Ill-formed code or a compiler bug (mingw-w64 g++)?

K. Frank

unread,

Nov 6, 2011, 9:58:04 AM11/6/11

to

Hello Group!

We've been discussing over on the mingw64 list:

http://sourceforge.net/mailarchive/message.php?msg_id=28355621

some unexpected behavior in a 64-bit test program when built under the
64-bit
mingw-w64 version of g++.

We're trying to decide whether the test program is ill-formed, and
therefore
that the compiler is off the hook, or whether we might have stumbled
across
a compiler bug.

Some context: The test program is logically incorrect in that the
code is not
expected to do what it was nominally intended to do. That's not the
point.
Rather, the question is whether the code is legal, well-formed c++,
and whether
the compiler is generating the correct output.

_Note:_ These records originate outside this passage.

-- B's grouped per-key maxima are the same items
set_option maxHeartbeats 1600000 in
lemma B_items (r : String) (rest : List String) :
    ((((r :: rest).map fun s => extract_ngrams_alt s 1 4).foldl (fun gr c =>
        c.items.foldl (fun gr p => gr.modify p.1 [] (· ++ [p.2])) gr)
        (PySem.Dict.empty : PySem.Dict String (List Int))).items.map
          (fun p => (p.1, (PySem.List.max? p.2 (fun v => v)).getD 0)))
      = (kOf (r :: rest)).map (fun g => (g, vOf (r :: rest) g)) := by
  have hflat : (((r :: rest).map fun s => extract_ngrams_alt s 1 4).foldl (fun gr c =>
        c.items.foldl (fun gr p => gr.modify p.1 [] (· ++ [p.2])) gr)
        (PySem.Dict.empty : PySem.Dict String (List Int)))
      = ((r :: rest).flatMap (fun s => (eN s).items)).foldl
          (fun gr p => gr.modify p.1 [] (· ++ [p.2]))
          (PySem.Dict.empty : PySem.Dict String (List Int)) := by
    rw [← List.foldl_flatMap, List.flatMap_map]
    rfl
  rw [hflat]
  generalize hF : (r :: rest).flatMap (fun s => (eN s).items) = F
  have hkeys : (F.foldl (fun gr p => gr.modify p.1 [] (· ++ [p.2]))
        (PySem.Dict.empty : PySem.Dict String (List Int))).keys = kOf (r :: rest) := by
    rw [PySem.Dict.keys_foldl_modify_key, PySem.Dict.keys_empty,
      PySem.Set.update_nil_left]
    unfold kOf
    rw [PySem.List.dedup_eq_ofList, ← hF, List.map_flatMap]
    rfl
  have hnd : (F.foldl (fun gr p => gr.modify p.1 [] (· ++ [p.2]))
        (PySem.Dict.empty : PySem.Dict String (List Int))).keys.Nodup :=
    PySem.Dict.nodup_keys_foldl_modify_key F Prod.fst [] (fun _ p => (· ++ [p.2]))
      PySem.Dict.empty (by simp [PySem.Dict.keys_empty])
  rw [PySem.Dict.items_eq_map_keys _ hnd [], hkeys, List.map_map]
  apply List.map_congr_left
  intro g _
  have hgetD : (F.foldl (fun gr p => gr.modify p.1 [] (· ++ [p.2]))
        (PySem.Dict.empty : PySem.Dict String (List Int))).getD g []
      = (F.filter (fun p => p.1 == g)).map (fun p => p.2) := by
    rw [PySem.Dict.getD_foldl_modify_append, PySem.Dict.getD_empty, List.nil_append]
  have hns : (F.filter (fun p => p.1 == g)).map (fun p => p.2)
      = (r :: rest).flatMap (fun s => if (eN s).contains g then [(eN s).getD g 0] else []) := by
    rw [← hF]; exact flat_filter g (r :: rest)
  have hpos : ∀ v ∈ (r :: rest).flatMap (fun s => if (eN s).contains g then [(eN s).getD g 0] else []),
      0 ≤ v := by
    intro v hv
    obtain ⟨s, _, hvs⟩ := List.mem_flatMap.mp hv
    by_cases hc : (eN s).contains g
    · rw [if_pos hc] at hvs
      simp only [List.mem_singleton] at hvs
      exact hvs ▸ eN_getD_nonneg s g
    · rw [if_neg hc] at hvs
      simp at hvs
  simp only [Function.comp_apply]
  rw [hgetD, hns, maxgetD _ hpos, max_chain g (r :: rest) 0 le_rfl]
  rfl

It seems that the key
point is
the comparisons between 32-bit and 64-bit integral types (the variable
pos, an
unsigned, and std::string::npos, a size_t) in the test code.

Here is the code:

====================

#include <iostream>
#include <streambuf>
#include <string>

#include <cstdio>

class StdoutStream : public std::basic_streambuf<char>
{
public:
StdoutStream(std::ostream &stream) : m_stream (stream) {
m_old_buf = stream.rdbuf();
stream.rdbuf (this);
}
~StdoutStream() {
// output anything that is left
if (!m_string.empty()) printf ("%s", m_string.c_str());
m_stream.rdbuf (m_old_buf);
}

protected:
virtual int_type overflow(int_type v) {
if (v == '\n') {
printf ("%s", m_string.c_str());
m_string.erase (m_string.begin(), m_string.end());
}
else m_string += v;
return v;
}

virtual std::streamsize xsputn (const char *p, std::streamsize n) {
m_string.append (p, p + n);
unsigned pos = 0;
// size_t pos = 0; // this is the correct declaration
while (pos != std::string::npos) { // 32-bit unsigned compared
against 64-bit size_t
// while (pos != ((unsigned) -1)) { // this works
printf ("xsputn: top of loop, pos = %d\n", pos);
pos = m_string.find ('\n');
if (pos != std::string::npos) { // 32-bit unsigned compared
against 64-bit size_t
// if (pos != ((unsigned) -1)) { // this works
std::string tmp(m_string.begin(), m_string.begin() + pos + 1);
printf ("%s", tmp.c_str());
m_string.erase (m_string.begin(), m_string.begin() + pos + 1);
}
printf ("xsputn: bottom of loop, pos = %d\n", pos);
}
printf ("xsputn: before return, n = %d, pos = %d\n", n, pos);
return n;
}

private:
std::ostream &m_stream;
std::streambuf *m_old_buf;
std::string m_string;
};

int main (int argc, char *argv[]) {

printf ("hello...\n");

StdoutStream *out = new StdoutStream (std::cout);

if (out) { // to avoid unused variable warning
// prints neither message to text1
// std::cout << "Message 1 (with endl)..." << std::endl;
// std::cout << "Message 2 (with endl)..." << std::endl;

// prints only "Message 1" to text1
try {
std::cout << "Message 1 (with '\\n')...\n";
std::cout << "Message 2 (with '\\n')...\n";
}
catch (...) { // no exception thrown -- not the ptoblem
printf ("exception caught...\n");
}

// prints both messages to text1
// std::cout << "Message 1 (with two '\\n's)...\nMessage 2 (with
two '\\n's)...\n";
}

printf ("goodbye!\n");

return 0;
}

====================

It compiles without error:

Here is the unexpected output when it runs:

C:\>stdout_stream_error
hello...
xsputn: top of loop, pos = 0
Message 1 (with '\n')...
xsputn: bottom of loop, pos = 24
xsputn: top of loop, pos = 24
goodbye!

Note, in particular, that the second time through the loop, the "top
of loop"
message is printed, but the "bottom of loop" message is not.
Furthermore,
it does not appear that the loop (and xsputn function) is exited by
virtue of
an exception being thrown, as the catch block is main does not appear
to
be being executed.

I believe (that because of the logically incorrect 32-bit / 64-bit
comparison)
that the code should enter an infinite loop.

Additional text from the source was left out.